▸ **Task statement**
In the entries below, which lines run from the one containing "def divide_unsigned_with_precision (dividend" to the one containing "-- ===== PORT B"? Copy exactly those lines, ends included, and no others.

▸ **Data under study**
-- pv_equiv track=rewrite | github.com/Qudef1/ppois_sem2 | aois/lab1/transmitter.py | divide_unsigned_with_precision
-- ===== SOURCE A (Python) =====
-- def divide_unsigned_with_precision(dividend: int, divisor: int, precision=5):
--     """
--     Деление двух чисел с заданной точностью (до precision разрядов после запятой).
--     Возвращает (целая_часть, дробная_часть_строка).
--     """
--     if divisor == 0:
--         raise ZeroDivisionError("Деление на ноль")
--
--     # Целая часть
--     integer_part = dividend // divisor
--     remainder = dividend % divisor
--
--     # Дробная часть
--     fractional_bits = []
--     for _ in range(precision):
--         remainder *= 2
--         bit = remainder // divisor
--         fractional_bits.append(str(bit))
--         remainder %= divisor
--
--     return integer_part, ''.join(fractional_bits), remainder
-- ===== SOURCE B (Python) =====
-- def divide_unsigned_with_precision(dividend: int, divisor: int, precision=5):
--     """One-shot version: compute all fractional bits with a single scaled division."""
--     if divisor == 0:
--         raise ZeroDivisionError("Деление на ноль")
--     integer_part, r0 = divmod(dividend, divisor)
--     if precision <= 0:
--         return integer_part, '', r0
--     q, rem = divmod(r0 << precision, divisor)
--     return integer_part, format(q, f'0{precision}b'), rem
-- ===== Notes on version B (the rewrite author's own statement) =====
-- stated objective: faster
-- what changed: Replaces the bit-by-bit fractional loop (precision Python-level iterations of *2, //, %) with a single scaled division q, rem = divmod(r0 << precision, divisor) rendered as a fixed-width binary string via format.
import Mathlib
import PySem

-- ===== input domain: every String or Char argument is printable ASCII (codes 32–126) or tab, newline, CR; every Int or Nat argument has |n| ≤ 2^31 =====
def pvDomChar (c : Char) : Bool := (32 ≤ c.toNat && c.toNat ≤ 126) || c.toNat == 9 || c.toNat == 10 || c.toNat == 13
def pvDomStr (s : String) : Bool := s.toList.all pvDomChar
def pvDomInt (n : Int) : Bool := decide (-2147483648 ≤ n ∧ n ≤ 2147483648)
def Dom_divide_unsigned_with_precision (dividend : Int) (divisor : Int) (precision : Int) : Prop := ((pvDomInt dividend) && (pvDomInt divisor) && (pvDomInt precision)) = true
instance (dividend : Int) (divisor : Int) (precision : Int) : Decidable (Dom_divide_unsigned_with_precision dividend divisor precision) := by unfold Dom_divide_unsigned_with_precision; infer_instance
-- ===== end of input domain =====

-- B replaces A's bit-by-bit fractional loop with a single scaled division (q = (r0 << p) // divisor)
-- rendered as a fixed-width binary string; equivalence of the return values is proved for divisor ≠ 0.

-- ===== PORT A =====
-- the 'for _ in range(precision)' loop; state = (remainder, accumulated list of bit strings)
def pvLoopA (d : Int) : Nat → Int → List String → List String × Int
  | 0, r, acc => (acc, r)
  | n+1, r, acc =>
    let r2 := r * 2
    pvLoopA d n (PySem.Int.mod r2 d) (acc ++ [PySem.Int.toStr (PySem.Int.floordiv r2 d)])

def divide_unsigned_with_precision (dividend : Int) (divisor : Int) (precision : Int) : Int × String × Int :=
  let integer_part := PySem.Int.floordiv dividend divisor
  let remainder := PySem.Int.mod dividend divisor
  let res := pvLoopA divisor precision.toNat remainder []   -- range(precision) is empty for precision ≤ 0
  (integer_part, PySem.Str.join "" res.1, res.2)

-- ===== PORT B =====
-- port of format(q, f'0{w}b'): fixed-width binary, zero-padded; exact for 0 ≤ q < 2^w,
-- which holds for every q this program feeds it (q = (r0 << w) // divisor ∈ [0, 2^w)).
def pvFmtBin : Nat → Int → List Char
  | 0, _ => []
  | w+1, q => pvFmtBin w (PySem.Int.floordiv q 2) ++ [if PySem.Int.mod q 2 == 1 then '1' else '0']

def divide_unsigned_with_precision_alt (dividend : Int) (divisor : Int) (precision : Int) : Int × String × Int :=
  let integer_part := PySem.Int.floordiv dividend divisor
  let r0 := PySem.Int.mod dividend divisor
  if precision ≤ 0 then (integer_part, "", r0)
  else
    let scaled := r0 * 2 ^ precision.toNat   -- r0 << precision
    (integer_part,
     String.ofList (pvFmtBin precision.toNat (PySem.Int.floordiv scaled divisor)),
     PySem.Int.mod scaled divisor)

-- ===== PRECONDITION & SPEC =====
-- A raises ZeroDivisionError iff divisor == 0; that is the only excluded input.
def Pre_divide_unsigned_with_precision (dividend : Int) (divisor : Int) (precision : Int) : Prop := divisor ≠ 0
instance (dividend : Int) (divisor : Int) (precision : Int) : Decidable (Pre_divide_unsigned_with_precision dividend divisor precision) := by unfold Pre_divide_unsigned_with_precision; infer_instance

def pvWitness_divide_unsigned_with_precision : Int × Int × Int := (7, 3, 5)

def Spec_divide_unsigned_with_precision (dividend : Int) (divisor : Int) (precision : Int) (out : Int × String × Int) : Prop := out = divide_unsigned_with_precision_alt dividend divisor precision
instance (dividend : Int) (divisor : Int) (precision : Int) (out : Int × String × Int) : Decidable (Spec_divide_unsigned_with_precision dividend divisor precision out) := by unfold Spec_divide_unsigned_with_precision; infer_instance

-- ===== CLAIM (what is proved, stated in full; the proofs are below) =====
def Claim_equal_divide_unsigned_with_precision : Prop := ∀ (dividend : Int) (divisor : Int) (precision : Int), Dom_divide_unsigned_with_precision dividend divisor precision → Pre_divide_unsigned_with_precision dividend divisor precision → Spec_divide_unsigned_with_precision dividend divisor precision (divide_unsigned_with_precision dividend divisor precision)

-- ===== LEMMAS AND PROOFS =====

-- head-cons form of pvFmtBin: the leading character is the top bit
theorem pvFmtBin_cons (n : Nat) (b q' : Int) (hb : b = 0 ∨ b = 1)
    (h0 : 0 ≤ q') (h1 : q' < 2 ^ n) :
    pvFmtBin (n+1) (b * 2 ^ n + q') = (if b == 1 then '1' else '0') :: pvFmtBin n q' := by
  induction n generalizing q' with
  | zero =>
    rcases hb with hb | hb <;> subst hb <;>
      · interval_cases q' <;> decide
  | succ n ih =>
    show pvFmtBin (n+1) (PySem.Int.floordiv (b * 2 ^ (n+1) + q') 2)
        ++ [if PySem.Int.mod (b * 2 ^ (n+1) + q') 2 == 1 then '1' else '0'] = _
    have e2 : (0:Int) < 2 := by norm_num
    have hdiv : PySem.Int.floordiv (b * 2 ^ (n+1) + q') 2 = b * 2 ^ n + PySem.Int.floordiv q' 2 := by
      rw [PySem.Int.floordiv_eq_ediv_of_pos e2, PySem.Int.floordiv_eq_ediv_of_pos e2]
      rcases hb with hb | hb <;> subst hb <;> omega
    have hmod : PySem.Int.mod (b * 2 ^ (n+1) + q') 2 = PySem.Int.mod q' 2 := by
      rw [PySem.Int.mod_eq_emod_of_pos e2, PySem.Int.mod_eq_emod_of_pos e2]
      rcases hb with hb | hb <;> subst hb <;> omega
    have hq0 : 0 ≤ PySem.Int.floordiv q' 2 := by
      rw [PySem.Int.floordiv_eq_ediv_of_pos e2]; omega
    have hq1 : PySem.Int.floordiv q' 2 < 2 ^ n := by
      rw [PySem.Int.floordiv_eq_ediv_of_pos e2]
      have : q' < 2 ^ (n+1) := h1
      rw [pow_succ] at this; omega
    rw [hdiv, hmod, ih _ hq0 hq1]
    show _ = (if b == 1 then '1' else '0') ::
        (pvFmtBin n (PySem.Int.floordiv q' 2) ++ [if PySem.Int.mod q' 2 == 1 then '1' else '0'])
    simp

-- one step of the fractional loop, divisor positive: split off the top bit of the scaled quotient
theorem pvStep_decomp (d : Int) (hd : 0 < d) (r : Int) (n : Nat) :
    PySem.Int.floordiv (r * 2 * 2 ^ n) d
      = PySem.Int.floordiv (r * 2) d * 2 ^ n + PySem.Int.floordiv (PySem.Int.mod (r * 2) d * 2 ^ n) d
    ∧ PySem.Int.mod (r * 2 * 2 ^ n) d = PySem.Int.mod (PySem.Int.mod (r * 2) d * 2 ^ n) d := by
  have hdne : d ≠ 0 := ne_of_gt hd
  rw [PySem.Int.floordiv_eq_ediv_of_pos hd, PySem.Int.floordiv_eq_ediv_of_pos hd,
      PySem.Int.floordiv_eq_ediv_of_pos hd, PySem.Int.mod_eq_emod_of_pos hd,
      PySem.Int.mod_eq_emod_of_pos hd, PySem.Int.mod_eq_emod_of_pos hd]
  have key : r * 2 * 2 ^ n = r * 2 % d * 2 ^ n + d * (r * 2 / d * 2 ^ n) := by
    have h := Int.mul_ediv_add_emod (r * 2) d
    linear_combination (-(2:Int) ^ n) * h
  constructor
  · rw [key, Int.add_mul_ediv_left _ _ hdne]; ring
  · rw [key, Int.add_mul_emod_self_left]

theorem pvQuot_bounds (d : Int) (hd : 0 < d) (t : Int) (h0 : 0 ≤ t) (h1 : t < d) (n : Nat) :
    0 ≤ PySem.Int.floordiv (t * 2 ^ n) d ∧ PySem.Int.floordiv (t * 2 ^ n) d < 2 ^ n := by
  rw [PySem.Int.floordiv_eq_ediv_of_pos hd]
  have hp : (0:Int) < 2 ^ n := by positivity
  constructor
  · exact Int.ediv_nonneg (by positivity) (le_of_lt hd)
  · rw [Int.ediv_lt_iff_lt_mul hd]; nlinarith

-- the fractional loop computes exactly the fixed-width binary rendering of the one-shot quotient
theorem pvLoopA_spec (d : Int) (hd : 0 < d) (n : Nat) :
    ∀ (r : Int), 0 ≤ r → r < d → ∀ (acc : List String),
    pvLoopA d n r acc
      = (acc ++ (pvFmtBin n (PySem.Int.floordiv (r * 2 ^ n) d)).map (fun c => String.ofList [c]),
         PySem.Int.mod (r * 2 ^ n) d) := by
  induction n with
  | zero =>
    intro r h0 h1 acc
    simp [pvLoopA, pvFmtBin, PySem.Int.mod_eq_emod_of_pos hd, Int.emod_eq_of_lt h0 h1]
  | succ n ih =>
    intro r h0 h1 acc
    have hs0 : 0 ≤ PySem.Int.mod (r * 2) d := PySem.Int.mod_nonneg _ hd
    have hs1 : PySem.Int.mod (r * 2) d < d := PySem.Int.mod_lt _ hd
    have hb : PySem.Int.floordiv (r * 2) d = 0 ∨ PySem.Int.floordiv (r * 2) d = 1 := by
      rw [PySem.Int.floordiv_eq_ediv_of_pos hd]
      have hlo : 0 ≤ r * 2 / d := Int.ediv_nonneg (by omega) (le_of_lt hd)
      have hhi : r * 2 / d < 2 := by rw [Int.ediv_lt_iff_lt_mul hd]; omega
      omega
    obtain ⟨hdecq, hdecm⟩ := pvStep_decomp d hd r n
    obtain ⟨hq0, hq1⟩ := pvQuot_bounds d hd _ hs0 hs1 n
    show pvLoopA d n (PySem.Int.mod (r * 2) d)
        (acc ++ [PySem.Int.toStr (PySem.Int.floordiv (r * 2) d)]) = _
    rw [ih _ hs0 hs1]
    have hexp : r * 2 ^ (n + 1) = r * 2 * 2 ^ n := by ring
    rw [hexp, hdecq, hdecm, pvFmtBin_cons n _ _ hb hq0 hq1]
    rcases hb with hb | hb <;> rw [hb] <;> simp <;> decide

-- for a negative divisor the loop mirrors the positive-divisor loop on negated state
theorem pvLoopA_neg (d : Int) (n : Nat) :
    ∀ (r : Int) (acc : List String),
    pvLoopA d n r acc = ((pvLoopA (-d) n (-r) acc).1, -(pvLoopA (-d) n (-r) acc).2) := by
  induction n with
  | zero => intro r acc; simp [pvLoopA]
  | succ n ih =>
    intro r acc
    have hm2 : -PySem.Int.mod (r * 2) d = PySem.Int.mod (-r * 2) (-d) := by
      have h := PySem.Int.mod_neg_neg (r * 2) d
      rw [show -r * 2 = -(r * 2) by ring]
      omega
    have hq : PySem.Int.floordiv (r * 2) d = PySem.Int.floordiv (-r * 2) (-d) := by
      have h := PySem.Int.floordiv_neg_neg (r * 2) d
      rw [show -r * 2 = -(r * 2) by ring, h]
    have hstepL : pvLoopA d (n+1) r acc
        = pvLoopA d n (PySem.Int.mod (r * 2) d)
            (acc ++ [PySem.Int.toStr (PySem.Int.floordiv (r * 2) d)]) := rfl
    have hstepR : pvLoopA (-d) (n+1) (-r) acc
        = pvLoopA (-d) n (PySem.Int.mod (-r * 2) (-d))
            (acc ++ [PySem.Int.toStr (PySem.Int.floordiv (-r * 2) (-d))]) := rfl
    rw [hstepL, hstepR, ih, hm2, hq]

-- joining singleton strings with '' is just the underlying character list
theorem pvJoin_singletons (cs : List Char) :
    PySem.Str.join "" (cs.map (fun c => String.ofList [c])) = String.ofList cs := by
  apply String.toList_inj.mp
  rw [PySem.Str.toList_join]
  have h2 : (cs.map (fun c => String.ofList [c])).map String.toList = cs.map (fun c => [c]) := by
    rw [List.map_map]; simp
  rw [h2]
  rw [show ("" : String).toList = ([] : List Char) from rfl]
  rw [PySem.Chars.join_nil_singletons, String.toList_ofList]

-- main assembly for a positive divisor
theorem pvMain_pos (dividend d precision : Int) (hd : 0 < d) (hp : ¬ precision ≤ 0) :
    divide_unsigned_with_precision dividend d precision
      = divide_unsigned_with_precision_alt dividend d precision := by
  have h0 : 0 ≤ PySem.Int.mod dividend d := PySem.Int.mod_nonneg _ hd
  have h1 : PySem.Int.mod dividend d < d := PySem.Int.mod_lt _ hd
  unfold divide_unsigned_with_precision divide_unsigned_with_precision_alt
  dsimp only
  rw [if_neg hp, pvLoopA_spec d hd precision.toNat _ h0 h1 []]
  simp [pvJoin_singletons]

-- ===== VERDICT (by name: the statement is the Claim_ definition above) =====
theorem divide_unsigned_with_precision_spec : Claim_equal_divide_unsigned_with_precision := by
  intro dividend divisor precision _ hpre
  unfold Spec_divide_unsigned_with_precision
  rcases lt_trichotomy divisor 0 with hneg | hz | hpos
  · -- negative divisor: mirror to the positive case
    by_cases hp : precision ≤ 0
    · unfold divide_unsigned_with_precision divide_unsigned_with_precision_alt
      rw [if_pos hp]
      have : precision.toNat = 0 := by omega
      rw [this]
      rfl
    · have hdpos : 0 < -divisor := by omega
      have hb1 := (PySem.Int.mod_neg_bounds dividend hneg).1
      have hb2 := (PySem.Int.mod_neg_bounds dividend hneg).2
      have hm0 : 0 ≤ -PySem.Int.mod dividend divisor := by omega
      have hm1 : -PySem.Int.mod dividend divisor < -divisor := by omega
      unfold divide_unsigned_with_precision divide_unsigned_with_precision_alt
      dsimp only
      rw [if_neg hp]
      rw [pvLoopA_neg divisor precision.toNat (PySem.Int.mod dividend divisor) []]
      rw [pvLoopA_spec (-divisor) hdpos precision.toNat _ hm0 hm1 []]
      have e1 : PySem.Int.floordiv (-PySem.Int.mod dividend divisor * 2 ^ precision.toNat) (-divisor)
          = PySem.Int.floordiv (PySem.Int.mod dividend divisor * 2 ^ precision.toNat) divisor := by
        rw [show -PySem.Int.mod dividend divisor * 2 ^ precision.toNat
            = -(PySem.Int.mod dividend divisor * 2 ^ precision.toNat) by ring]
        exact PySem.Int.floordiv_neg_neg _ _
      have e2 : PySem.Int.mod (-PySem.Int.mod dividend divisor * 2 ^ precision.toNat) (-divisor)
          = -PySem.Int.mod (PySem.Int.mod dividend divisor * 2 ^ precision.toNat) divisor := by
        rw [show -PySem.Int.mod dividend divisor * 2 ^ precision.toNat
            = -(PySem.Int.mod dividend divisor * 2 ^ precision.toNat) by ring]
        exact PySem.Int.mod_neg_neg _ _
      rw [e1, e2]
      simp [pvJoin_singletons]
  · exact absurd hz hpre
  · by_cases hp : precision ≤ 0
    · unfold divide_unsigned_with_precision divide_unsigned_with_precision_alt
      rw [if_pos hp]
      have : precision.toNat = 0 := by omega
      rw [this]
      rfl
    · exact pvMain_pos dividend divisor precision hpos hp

▸ **Response to the exercise**
def divide_unsigned_with_precision (dividend : Int) (divisor : Int) (precision : Int) : Int × String × Int :=
  let integer_part := PySem.Int.floordiv dividend divisor
  let remainder := PySem.Int.mod dividend divisor
  let res := pvLoopA divisor precision.toNat remainder []   -- range(precision) is empty for precision ≤ 0
  (integer_part, PySem.Str.join "" res.1, res.2)

-- ===== PORT B =====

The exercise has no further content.